当社が運営する「交換できるくん」への集客は、検索サイトを経由したものが大半を占めております。当社は、SEO(検索エンジン最適化)対策を実施することにより、検索結果において上位に表示されるような対策を講じておりますが、今後、検索エンジン運営者が検索結果を表示するロジックを変更するなどして、それまで有効であったSEO対策が十分に機能しなくなった場合には、当社の事業及び業績に影響を及ぼす可能性があります。

 

③ レピュテーションリスクについて

当社や当社のサービスについて何らかの否定的な風評が広まった場合、当社や当社のサービスの信用や信頼が低下する可能性があります。当社はコンプライアンス規程、リスク管理規程、クレーム・インシデント対応規程に基づきリスク発生の未然防止やリスク発生時の対応を行いますが、それらにも関わらず否定的な風評が広まった場合には、顧客離れが生じるなどし、当社の業績等に影響を与える可能性があります。

 

④ 物流拠点の集中について

当社では、自社運営による商品センターを構えており、商品の入荷から出荷に至るまでを主に神奈川県横浜市の商品センターにて行っております。当商品センターが自然災害又は火事などにより操業できなくなった場合、当社在庫に対する保険は適用されるものの、在庫の損失やサービスの遅延又は一時停止などといった事態の発生により、当社の事業及び業績に影響を及ぼす可能性があります。

 

⑤ 特定の仕入先への依存について

当社の主要な仕入先は、パナソニックリビング株式会社、株式会社ヨコヤマ及び株式会社小泉神奈川であり、2022年3月期における当社の総仕入実績に対する割合は29.4%、24.5%及び8.0%となっております。当社では安定度の高い仕入先として認識しておりますが、今後、取引の継続が困難となった場合や主要仕入先の製品供給の動向によっては、当社の事業及び業績に影響を及ぼす可能性があります。

 

⑥ システム障害について

当社は、Webサイトの管理を始め、受注、発注、仕入、在庫管理、発送、売上までの大半の業務を業務管理システムに依存しております。そのため、これらのシステムではそれぞれ予備系統やバックアップ対策による可用性向上やウイルスチェック等外部からの攻撃を回避するためのセキュリティ対策を講じております。

しかしながら、万一、システム障害が発生した場合には復旧に要する期間等によっては、当社の事業及び業績に影響を及ぼす可能性があります。

 

 

⑦ 情報セキュリティについて

当社では、日々高度化するサイバー攻撃などの脅威に備え、ファイアウォールやWebアプリケーションファイアウォールの導入、PCやスマートフォンなどのデバイスとWebサーバー間の通信データを暗号化、接続元IPアドレス制限、アクセス権管理など必要な対策に努めています。

しかしながら、想定以上にサイバー攻撃などの脅威が高度化し発生した場合には、当社の事業及び業績に影響を及ぼす可能性があります。

 

⑧ 個人情報の取扱いについて

当社は、EC等による役務の提供に際し、お客様の氏名、住所等の申し出を受け、多くの個人情報を保有するため、「個人情報の保護に関する法律」に規定する個人情報取扱事業者に該当します。当社は、個人情報の管理を事業運営上の重要事項と捉え、個人情報の外部漏洩、不適切な利用等の防止を徹底すべく、社内規程を策定し、内部管理体制を徹底するとともに、システムやセキュリティの強化などに取組むことで厳重に管理しております。

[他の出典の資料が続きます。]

-- pv_equiv track=rewrite | github.com/BadrSouani/HInter | src/mutation.py | is_Different
-- ===== SOURCE A (Python) =====
-- def is_Different(array1, array2, more_label, less_label):
--     base = set(array1)
--     prediction = set(array2)
--     if not base == prediction:
--         difference = base.symmetric_difference(prediction)
--         for labels in difference:
--             if labels in prediction:
--                 more_label[labels] += 1
--             else:
--                 less_label[labels] += 1
--         return True
--     return False
-- ===== SOURCE B (Python) =====
-- def is_Different(array1, array2, more_label, less_label):
--     xs = sorted(set(array1))
--     ys = sorted(set(array2))
--     diff = False
--     i = j = 0
--     while i < len(xs) and j < len(ys):
--         if xs[i] == ys[j]:
--             i += 1
--             j += 1
--         elif xs[i] < ys[j]:
--             less_label[xs[i]] += 1
--             i += 1
--             diff = True
--         else:
--             more_label[ys[j]] += 1
--             j += 1
--             diff = True
--     while i < len(xs):
--         less_label[xs[i]] += 1
--         i += 1
--         diff = True
--     while j < len(ys):
--         more_label[ys[j]] += 1
--         j += 1
--         diff = True
--     return diff
-- ===== Notes on version B (the rewrite author's own statement) =====
-- stated objective: alternative
-- what changed: Sorts the two deduplicated label lists and walks them with a two-pointer merge, incrementing less_label/more_label at each mismatch, instead of A's set equality test followed by a symmetric_difference walk with a per-element membership branch.
-- outside the precondition, e.g. on is_Different(['a'], [], {}, {}): A raises KeyError, B raises KeyError
import Mathlib
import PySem

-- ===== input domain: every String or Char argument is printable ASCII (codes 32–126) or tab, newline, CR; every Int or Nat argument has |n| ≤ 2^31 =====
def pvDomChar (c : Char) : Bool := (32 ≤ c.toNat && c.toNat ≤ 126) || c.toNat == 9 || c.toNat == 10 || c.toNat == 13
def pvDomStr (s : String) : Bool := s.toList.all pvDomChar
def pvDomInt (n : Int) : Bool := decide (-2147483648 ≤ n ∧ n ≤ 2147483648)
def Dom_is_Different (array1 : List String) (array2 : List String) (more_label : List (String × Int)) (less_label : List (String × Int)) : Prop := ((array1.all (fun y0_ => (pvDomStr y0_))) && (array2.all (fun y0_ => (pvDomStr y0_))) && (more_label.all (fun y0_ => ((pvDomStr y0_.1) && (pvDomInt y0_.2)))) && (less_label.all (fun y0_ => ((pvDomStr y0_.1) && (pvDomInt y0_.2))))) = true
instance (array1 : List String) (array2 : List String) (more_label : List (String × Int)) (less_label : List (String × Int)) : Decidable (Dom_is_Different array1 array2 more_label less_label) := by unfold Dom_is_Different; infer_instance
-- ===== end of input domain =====

-- B replaces A's set-equality test + symmetric_difference walk by sorting the two deduplicated
-- label lists and running a two-pointer merge that increments the counters at each mismatch
-- (objective: alternative). Both A and B mutate more_label/less_label in place identically;
-- the equivalence proved here is about the RETURN value.
-- ===== PORT A =====
def is_Different (array1 : List String) (array2 : List String) (more_label : List (String × Int)) (less_label : List (String × Int)) : Bool :=
  let base := PySem.Set.ofList array1
  let prediction := PySem.Set.ofList array2
  if !(PySem.Set.equal base prediction) then
    let difference := PySem.Set.symmDiff base prediction
    -- the loop mutates the two counter dicts (keys already present under Pre_); the dict state
    -- does not reach the Bool result, so the fold's value is bound and discarded
    let _ := difference.foldl
      (fun (st : PySem.Dict String Int × PySem.Dict String Int) labels =>
        if PySem.Set.contains prediction labels then (st.1.modify labels 0 (· + 1), st.2)
        else (st.1, st.2.modify labels 0 (· + 1)))
      (PySem.Dict.mk more_label, PySem.Dict.mk less_label)
    true
  else false

-- ===== PORT B =====
-- the two-pointer 'while i < len(xs) and j < len(ys)' loop, as structural recursion on the
-- unconsumed suffixes xs[i:], ys[j:]; state = (more_label, less_label, diff); the two trailing
-- while-loops drain the leftover suffixes into the counters and set diff per iteration
def pvMerge : List String → List String → PySem.Dict String Int → PySem.Dict String Int → Bool →
    PySem.Dict String Int × PySem.Dict String Int × Bool
  | x :: xs, y :: ys, more, less, diff =>
    if x == y then pvMerge xs ys more less diff
    else if x < y then pvMerge xs (y :: ys) more (less.modify x 0 (· + 1)) true
    else pvMerge (x :: xs) ys (more.modify y 0 (· + 1)) less true
  | xs, ys, more, less, diff =>
    let (less, diff) := xs.foldl (fun st x => (st.1.modify x 0 (· + 1), true)) (less, diff)
    let (more, diff) := ys.foldl (fun st y => (st.1.modify y 0 (· + 1), true)) (more, diff)
    (more, less, diff)

def is_Different_alt (array1 : List String) (array2 : List String) (more_label : List (String × Int)) (less_label : List (String × Int)) : Bool :=
  let xs := PySem.List.sorted (PySem.Set.ofList array1) (fun x => x) false
  let ys := PySem.List.sorted (PySem.Set.ofList array2) (fun x => x) false
  (pvMerge xs ys (PySem.Dict.mk more_label) (PySem.Dict.mk less_label) false).2.2

-- ===== PRECONDITION & SPEC =====
-- Pre_ excludes exactly the inputs on which Python A raises KeyError: some label of one array but
-- not the other is missing from the counter dict it would be incremented in (B raises there too).
def Pre_is_Different (array1 : List String) (array2 : List String) (more_label : List (String × Int)) (less_label : List (String × Int)) : Prop :=
  (∀ x ∈ array2, x ∉ array1 → x ∈ more_label.map Prod.fst) ∧
  (∀ x ∈ array1, x ∉ array2 → x ∈ less_label.map Prod.fst)
instance (array1 : List String) (array2 : List String) (more_label : List (String × Int)) (less_label : List (String × Int)) : Decidable (Pre_is_Different array1 array2 more_label less_label) := by unfold Pre_is_Different; infer_instance
def pvWitness_is_Different : List String × List String × (List (String × Int)) × (List (String × Int)) :=
  (["a", "b"], ["b", "c"], [("c", 0)], [("a", 2)])

def Spec_is_Different (array1 : List String) (array2 : List String) (more_label : List (String × Int)) (less_label : List (String × Int)) (out : Bool) : Prop := out = is_Different_alt array1 array2 more_label less_label
instance (array1 : List String) (array2 : List String) (more_label : List (String × Int)) (less_label : List (String × Int)) (out : Bool) : Decidable (Spec_is_Different array1 array2 more_label less_label out) := by unfold Spec_is_Different; infer_instance

-- ===== CLAIM (what is proved, stated in full; the proofs are below) =====
def Claim_equal_is_Different : Prop := ∀ (array1 : List String) (array2 : List String) (more_label : List (String × Int)) (less_label : List (String × Int)), Dom_is_Different array1 array2 more_label less_label → Pre_is_Different array1 array2 more_label less_label → Spec_is_Different array1 array2 more_label less_label (is_Different array1 array2 more_label less_label)

-- ===== LEMMAS AND PROOFS =====

-- the drain loop's flag: true as soon as the loop runs at least once
theorem pvDrain_bool (l : List String) (d : PySem.Dict String Int) (b : Bool) :
    (l.foldl (fun st x => (st.1.modify x 0 (· + 1), true)) (d, b)).2 = (b || !l.isEmpty) := by
  induction l generalizing d b with
  | nil => simp
  | cons x t ih => simp [ih]

-- the merge's Bool component is exactly "diff was already set, or the two lists are unequal"
theorem pvMerge_bool (xs ys : List String) (more less : PySem.Dict String Int) (diff : Bool) :
    (pvMerge xs ys more less diff).2.2 = (diff || decide (xs ≠ ys)) := by
  fun_induction pvMerge xs ys more less diff with
  | case1 x xs y ys more less diff hxy ih =>
    simp only [ih]
    have hx : x = y := by simpa using hxy
    subst hx; simp
  | case2 x xs y ys more less diff hxy _ ih =>
    simp only [ih]
    have : x ≠ y := by simpa using hxy
    simp [this]
  | case3 x xs y ys more less diff hxy _ ih =>
    simp only [ih]
    have : x ≠ y := by simpa using hxy
    simp [this]
  | case4 xs ys more less diff h =>
    -- one of the suffixes is empty: the drain loops set diff iff a suffix is nonempty
    rcases xs with _ | ⟨x, xs⟩ <;> rcases ys with _ | ⟨y, ys⟩
    · simp
    · simp [pvDrain_bool]
    · simp [pvDrain_bool]
    · exact (h x xs y ys rfl rfl).elim

-- ===== VERDICT (by name: the statement is the Claim_ definition above) =====
theorem is_Different_spec : Claim_equal_is_Different := by
  intro array1 array2 more_label less_label _ _
  unfold Spec_is_Different is_Different is_Different_alt
  simp only [pvMerge_bool, Bool.false_or]
  have hs : (PySem.List.sorted (PySem.Set.ofList array1) (fun x => x) false =
        PySem.List.sorted (PySem.Set.ofList array2) (fun x => x) false) ↔
      (∀ x, x ∈ array1 ↔ x ∈ array2) := by
    rw [PySem.List.sorted_id_eq_sorted_id_iff_perm,
        List.perm_ext_iff_of_nodup (PySem.Set.nodup_ofList array1) (PySem.Set.nodup_ofList array2)]
    simp [PySem.Set.mem_ofList]
  have he : PySem.Set.equal (PySem.Set.ofList array1) (PySem.Set.ofList array2) = true ↔
      (∀ x, x ∈ array1 ↔ x ∈ array2) := by
    rw [PySem.Set.equal_iff]
    simp [PySem.Set.mem_ofList]
  cases hcase : PySem.Set.equal (PySem.Set.ofList array1) (PySem.Set.ofList array2) with
  | true => simp [hs.mpr (he.mp hcase)]
  | false =>
    have hne : PySem.List.sorted (PySem.Set.ofList array1) (fun x => x) false ≠
        PySem.List.sorted (PySem.Set.ofList array2) (fun x => x) false := by
      intro hq
      rw [he.mpr (hs.mp hq)] at hcase
      exact absurd hcase (by simp)
    simp [hne]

しかしながら、当該施策に関わらず当社のお客様の個人情報が社外に漏洩した場合には、損害賠償や信用失墜等により、当社の事業及び業績に影響を及ぼす可能性があります。

 

⑨ 法的規制について

当社の事業継続に著しく重要な影響を及ぼす法的規制等はありませんが、特定商取引に関する法律、不当景品類及び不当表示防止法、水道法及び電気工事法等の法令による規制を受けております。当社では、これらの法令等を遵守するための管理体制及び従業員教育を徹底し、コンプライアンス体制の整備に努めております。

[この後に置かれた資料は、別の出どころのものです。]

-- A's backtracking equals the flat enumeration over pvKperms
theorem pv_main (n : Int) (ls : List (List Int)) (fx : Int × Int × Int) (td : Int) :
    ∀ (rows cols : List Int) (cur : List (Int × Int × Int)) (cd : Int), cols.Nodup →
      search_transversal_with_fixed n ls fx rows cols cur cd td =
      (pvKperms cols rows.length).flatMap (fun perm =>
        if PySem.Int.mod (cd + ((pvCells ls rows perm).map (fun c => pvDelta c.1 c.2.1 c.2.2 n)).sum) n
             = PySem.Int.mod td n
        then [cur ++ pvCells ls rows perm] else []) := by
  intro rows
  induction rows with
  | nil =>
      intro cols cur cd _
      simp [search_transversal_with_fixed, pvKperms, pvCells]
  | cons row rest ih =>
      intro cols cur cd hnd
      rw [show search_transversal_with_fixed n ls fx (row :: rest) cols cur cd td =
            cols.foldl (fun solutions col =>
              solutions ++ search_transversal_with_fixed n ls fx rest
                (cols.erase col) (cur ++ [(row, col, pvSym ls row col)])
                (PySem.Int.mod (cd + pvDelta row col (pvSym ls row col) n) n) td) [] from rfl]
      rw [PySem.List.foldl_append_eq_flatMap, List.nil_append]
      have hstep : ∀ col ∈ cols,
          search_transversal_with_fixed n ls fx rest (cols.erase col)
            (cur ++ [(row, col, pvSym ls row col)])
            (PySem.Int.mod (cd + pvDelta row col (pvSym ls row col) n) n) td =
          (pvKperms (cols.erase col) rest.length).flatMap (fun p =>
            if PySem.Int.mod ((cd + pvDelta row col (pvSym ls row col) n) +
                  ((pvCells ls rest p).map (fun c => pvDelta c.1 c.2.1 c.2.2 n)).sum) n
                 = PySem.Int.mod td n
            then [(cur ++ [(row, col, pvSym ls row col)]) ++ pvCells ls rest p] else []) := by
        intro col _
        rw [ih _ _ _ (hnd.erase col)]
        simp only [pv_mod_add_mod]
      rw [pv_flatMap_congr _ _ _ hstep]
      rw [show (row :: rest).length = rest.length + 1 from rfl]
      rw [show pvKperms cols (rest.length + 1) =
            (List.range cols.length).flatMap (fun i =>
              match cols[i]? with
              | some x => (pvKperms (cols.take i ++ cols.drop (i + 1)) rest.length).map (fun r => x :: r)
              | none => []) from rfl]
      rw [pv_flatIdx (fun c pool => (pvKperms pool rest.length).map (fun r => c :: r)) cols hnd]
      rw [List.flatMap_assoc]
      apply pv_flatMap_congr
      intro col _
      rw [List.flatMap_map]
      apply pv_flatMap_congr
      intro p _
      simp only [pvCells, List.zip_cons_cons, List.map_cons, List.sum_cons, List.cons_append,
        List.append_assoc, List.nil_append, add_assoc]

しかしながら、新たな法的規制の制定や既存法令等の改正又は解釈変更等がなされた場合には、当社の事業及び業績に影響を及ぼす可能性があります。

 

⑩ 自然災害等について

当社は、有事に備えた危機管理体制の整備に努め対策を講じておりますが、自然災害及び感染症が想定を大きく上回る規模で発生及び流行した場合には、当社又は当社の取引先の事業活動に影響を及ぼし、当社の事業及び業績に影響を及ぼす可能性があります。

また、新型コロナウイルス感染症は収束時期が依然として不透明であります。当社は交換工事以外のサービスを非接触・非対面(インターネット及び電話)で行っていることから、当社ビジネスへの影響は軽微であると判断しておりますが、今後事態が想定を超えて長期化すれば、国内外経済や取引先企業に悪影響を与えるおそれがあり、その結果、当社の事業及び業績に影響を及ぼす可能性があります。

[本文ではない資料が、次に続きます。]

-- pv_equiv track=rewrite | github.com/Franciscoj04/-LFP-VJ-202006716-P1 | Proyecto1/Principal.py | AFDCOMENTSIMPLE
-- ===== SOURCE A (Python) =====
-- def AFDCOMENTSIMPLE(lexema):
--     estado=0
--     aceptacion=[2]
--
--     for coment in lexema:
--         if estado==0:
--             if coment =="/":
--                 estado=1
--             else:
--                 estado=-1
--         elif estado==1:
--             if coment=="/":
--                 estado=2
--             else:
--                 estado=-1
--         elif estado==2:
--             if coment !='\n':
--                 estado=2
--             else:
--                 estado=-1
--         if estado==-1:
--             return False
--     return estado in aceptacion
-- ===== SOURCE B (Python) =====
-- def AFDCOMENTSIMPLE(lexema):
--     return lexema.startswith("//") and "\n" not in lexema[2:]
-- ===== Notes on version B (the rewrite author's own statement) =====
-- stated objective: simpler
-- what changed: Replaces the per-character DFA state loop with a closed-form predicate: the string starts with two slashes and the rest of it contains no newline.
import Mathlib
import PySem

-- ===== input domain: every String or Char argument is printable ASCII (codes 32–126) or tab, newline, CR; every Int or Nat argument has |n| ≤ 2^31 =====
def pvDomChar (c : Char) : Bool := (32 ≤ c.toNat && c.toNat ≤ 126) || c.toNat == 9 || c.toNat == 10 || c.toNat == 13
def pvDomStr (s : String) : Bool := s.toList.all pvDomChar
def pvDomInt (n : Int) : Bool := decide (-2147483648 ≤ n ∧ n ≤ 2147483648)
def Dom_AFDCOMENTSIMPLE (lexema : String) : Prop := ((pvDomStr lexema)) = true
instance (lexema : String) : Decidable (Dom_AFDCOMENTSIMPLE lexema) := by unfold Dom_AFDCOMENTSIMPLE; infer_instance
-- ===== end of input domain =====

-- B replaces A's per-character DFA loop by a closed-form predicate (prefix "//" and no newline after it); equivalence proved on all strings.

-- ===== PORT A =====
-- the for-loop over the characters, threading 'estado'; returning false the moment estado = -1
def pvLoopA : List Char → Int → Bool
  | [], estado => decide (estado ∈ [(2 : Int)])   -- 'return estado in aceptacion'
  | coment :: rest, estado =>
      let estado' : Int :=
        if estado == 0 then (if coment == '/' then 1 else -1)
        else if estado == 1 then (if coment == '/' then 2 else -1)
        else if estado == 2 then (if coment != '\n' then 2 else -1)
        else estado
      if estado' == -1 then false else pvLoopA rest estado'

def AFDCOMENTSIMPLE (lexema : String) : Bool := pvLoopA lexema.toList 0

-- ===== PORT B =====
def AFDCOMENTSIMPLE_alt (lexema : String) : Bool :=
  PySem.Str.startswith lexema "//" && !(PySem.Str.isIn "\n" (PySem.Str.slice lexema (some 2) none))

-- ===== PRECONDITION & SPEC =====
def Spec_AFDCOMENTSIMPLE (lexema : String) (out : Bool) : Prop := out = AFDCOMENTSIMPLE_alt lexema
instance (lexema : String) (out : Bool) : Decidable (Spec_AFDCOMENTSIMPLE lexema out) := by unfold Spec_AFDCOMENTSIMPLE; infer_instance

-- ===== CLAIM (what is proved, stated in full; the proofs are below) =====
def Claim_equal_AFDCOMENTSIMPLE : Prop := ∀ (lexema : String), Dom_AFDCOMENTSIMPLE lexema → Spec_AFDCOMENTSIMPLE lexema (AFDCOMENTSIMPLE lexema)

-- ===== LEMMAS AND PROOFS =====

-- in the accepting state 2, A's loop scans the rest and fails exactly on a newline
theorem pvLoopA_state2 (s : List Char) : pvLoopA s 2 = !decide ('\n' ∈ s) := by
  induction s with
  | nil => decide
  | cons c t ih =>
      simp only [pvLoopA]
      by_cases hc : c = '\n'
      · subst hc; simp
      · simp [hc, ih, Ne.symm hc]

theorem pvLoopA_start (s : List Char) :
    pvLoopA s 0 = (PySem.Chars.startswith s ['/', '/'] && !(PySem.Chars.isIn ['\n'] (s.drop 2))) := by
  match s with
  | [] => decide
  | [c] =>
      by_cases hc : c = '/'
      · subst hc; decide
      · simp [pvLoopA, hc, Ne.symm hc, PySem.Chars.startswith]
  | c :: d :: t =>
      have hin : PySem.Chars.isIn ['\n'] t = decide ('\n' ∈ t) := by
        by_cases h : '\n' ∈ t
        · simp [h]
          rw [PySem.Chars.isIn_iff_infix]
          exact (List.singleton_infix_iff _ _).mpr h
        · simp [h]
          rw [PySem.Chars.isIn_eq_false_iff]
          intro hinf
          exact h ((List.singleton_infix_iff _ _).mp hinf)
      by_cases hc : c = '/'
      · by_cases hd : d = '/'
        · subst hc; subst hd
          simp [pvLoopA, pvLoopA_state2, PySem.Chars.startswith, hin]
        · subst hc; simp [pvLoopA, hd, Ne.symm hd, PySem.Chars.startswith]
      · simp [pvLoopA, hc, Ne.symm hc, PySem.Chars.startswith]

-- ===== VERDICT (by name: the statement is the Claim_ definition above) =====
theorem AFDCOMENTSIMPLE_spec : Claim_equal_AFDCOMENTSIMPLE := by
  intro lexema _
  unfold Spec_AFDCOMENTSIMPLE AFDCOMENTSIMPLE AFDCOMENTSIMPLE_alt
  rw [pvLoopA_start]
  have hslice : (PySem.Str.slice lexema (some 2) none).toList = lexema.toList.drop 2 := by
    rw [PySem.Str.toList_slice, PySem.Chars.slice_eq_listSlice,
        PySem.List.slice_from lexema.toList (show (0:Int) ≤ 2 by omega)]
    rfl
  simp [PySem.Str.startswith_eq, PySem.Str.isIn_eq, hslice]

なお、当社は、感染予防・拡大防止のための措置として、勤務形態・顧客対応等について、地域行政の指針・ガイドラインに沿って、状況に応じた判断及び対応をとっております。

 

 

(2) 事業体制

① 特定人物への依存について

当社創業者である代表取締役社長栗原将は、当社の経営方針や経営戦略等の事業活動全般において重要な役割を果たしております。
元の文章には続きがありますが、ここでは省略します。